Material for the task Start Marker
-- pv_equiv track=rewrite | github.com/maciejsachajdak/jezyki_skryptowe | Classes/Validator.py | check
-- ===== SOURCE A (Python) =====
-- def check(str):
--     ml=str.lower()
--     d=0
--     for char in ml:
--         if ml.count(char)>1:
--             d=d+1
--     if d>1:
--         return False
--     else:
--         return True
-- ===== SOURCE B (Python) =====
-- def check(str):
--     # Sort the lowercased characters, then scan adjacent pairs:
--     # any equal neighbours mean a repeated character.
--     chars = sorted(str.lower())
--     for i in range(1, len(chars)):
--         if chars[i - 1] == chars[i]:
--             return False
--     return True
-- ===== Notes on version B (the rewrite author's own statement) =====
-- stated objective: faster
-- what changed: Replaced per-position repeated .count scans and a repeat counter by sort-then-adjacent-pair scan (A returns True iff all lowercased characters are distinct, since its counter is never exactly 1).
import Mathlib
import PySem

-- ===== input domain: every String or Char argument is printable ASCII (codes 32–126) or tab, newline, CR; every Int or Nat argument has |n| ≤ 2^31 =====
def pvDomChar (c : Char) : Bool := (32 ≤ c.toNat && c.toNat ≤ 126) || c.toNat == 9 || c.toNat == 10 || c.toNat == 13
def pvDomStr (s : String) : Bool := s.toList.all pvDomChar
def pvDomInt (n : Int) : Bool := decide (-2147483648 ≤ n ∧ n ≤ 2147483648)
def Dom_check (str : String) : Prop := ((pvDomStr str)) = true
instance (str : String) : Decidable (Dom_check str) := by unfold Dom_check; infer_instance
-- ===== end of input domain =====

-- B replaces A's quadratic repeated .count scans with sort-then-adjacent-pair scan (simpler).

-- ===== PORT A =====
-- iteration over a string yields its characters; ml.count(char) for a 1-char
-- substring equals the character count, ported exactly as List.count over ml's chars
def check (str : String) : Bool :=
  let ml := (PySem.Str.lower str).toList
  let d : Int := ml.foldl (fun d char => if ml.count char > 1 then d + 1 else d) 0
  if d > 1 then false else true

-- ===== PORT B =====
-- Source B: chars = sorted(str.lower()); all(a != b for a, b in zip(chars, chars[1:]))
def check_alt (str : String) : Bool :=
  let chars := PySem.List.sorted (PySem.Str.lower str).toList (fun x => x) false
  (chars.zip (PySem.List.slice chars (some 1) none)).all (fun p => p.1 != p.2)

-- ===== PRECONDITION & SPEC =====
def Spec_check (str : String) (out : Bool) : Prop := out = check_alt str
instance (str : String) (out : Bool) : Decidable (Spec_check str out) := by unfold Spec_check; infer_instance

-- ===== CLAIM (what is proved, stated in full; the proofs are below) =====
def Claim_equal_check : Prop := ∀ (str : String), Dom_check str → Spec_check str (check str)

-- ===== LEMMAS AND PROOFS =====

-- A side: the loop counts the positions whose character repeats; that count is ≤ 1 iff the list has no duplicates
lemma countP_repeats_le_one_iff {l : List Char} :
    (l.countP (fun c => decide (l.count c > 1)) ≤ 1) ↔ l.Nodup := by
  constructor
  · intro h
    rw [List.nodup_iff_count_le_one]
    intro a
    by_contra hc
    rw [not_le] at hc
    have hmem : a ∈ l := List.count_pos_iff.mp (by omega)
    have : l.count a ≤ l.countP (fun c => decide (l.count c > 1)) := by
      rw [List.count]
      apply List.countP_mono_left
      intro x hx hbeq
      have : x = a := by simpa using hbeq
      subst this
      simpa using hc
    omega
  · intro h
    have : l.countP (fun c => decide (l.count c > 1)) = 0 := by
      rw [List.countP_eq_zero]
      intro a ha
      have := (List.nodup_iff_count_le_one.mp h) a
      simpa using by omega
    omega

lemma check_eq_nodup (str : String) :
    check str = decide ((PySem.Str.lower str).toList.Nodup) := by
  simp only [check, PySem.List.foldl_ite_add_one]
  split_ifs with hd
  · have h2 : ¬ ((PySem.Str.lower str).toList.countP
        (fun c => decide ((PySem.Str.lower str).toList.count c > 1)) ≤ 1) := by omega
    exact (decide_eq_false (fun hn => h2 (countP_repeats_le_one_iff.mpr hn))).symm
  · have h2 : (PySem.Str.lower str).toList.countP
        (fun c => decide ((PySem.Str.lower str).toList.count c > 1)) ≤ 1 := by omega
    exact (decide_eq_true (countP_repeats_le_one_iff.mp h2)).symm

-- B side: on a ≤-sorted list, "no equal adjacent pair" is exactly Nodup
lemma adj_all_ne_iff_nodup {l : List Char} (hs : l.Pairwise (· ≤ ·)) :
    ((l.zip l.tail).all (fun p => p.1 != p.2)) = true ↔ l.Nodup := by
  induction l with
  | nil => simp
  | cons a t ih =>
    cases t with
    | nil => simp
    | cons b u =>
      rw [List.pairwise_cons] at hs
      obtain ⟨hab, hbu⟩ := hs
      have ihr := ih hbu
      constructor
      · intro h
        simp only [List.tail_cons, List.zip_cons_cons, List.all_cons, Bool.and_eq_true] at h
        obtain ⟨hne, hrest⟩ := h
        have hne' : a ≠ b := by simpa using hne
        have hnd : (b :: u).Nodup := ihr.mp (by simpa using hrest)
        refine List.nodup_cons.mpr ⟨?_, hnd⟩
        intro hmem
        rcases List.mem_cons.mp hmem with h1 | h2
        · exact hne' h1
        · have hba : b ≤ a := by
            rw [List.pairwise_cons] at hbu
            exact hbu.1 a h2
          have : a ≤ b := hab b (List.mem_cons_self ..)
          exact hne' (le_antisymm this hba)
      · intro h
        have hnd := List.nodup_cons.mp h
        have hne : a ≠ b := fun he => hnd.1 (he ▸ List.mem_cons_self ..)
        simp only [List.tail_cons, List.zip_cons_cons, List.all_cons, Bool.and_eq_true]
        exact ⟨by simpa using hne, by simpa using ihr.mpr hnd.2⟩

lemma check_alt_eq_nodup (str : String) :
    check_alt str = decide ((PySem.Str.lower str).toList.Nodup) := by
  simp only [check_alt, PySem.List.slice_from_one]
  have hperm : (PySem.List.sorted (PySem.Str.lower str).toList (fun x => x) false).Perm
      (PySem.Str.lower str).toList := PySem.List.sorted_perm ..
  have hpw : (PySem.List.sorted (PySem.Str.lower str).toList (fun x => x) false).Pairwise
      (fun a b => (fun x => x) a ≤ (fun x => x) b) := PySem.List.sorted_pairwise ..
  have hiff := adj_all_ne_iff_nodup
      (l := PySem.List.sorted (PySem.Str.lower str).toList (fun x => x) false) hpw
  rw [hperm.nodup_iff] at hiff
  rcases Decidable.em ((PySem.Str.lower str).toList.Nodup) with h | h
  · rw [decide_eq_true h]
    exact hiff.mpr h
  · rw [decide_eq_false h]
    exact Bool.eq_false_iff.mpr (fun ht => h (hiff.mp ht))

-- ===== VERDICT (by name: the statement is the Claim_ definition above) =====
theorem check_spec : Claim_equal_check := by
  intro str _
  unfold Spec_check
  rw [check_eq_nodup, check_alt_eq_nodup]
Material for the task End Marker
■ Exercise brief ■
Scan the entries above for lines with "only" in them, then report how many there are as a plain number.

■ Task solution ■
4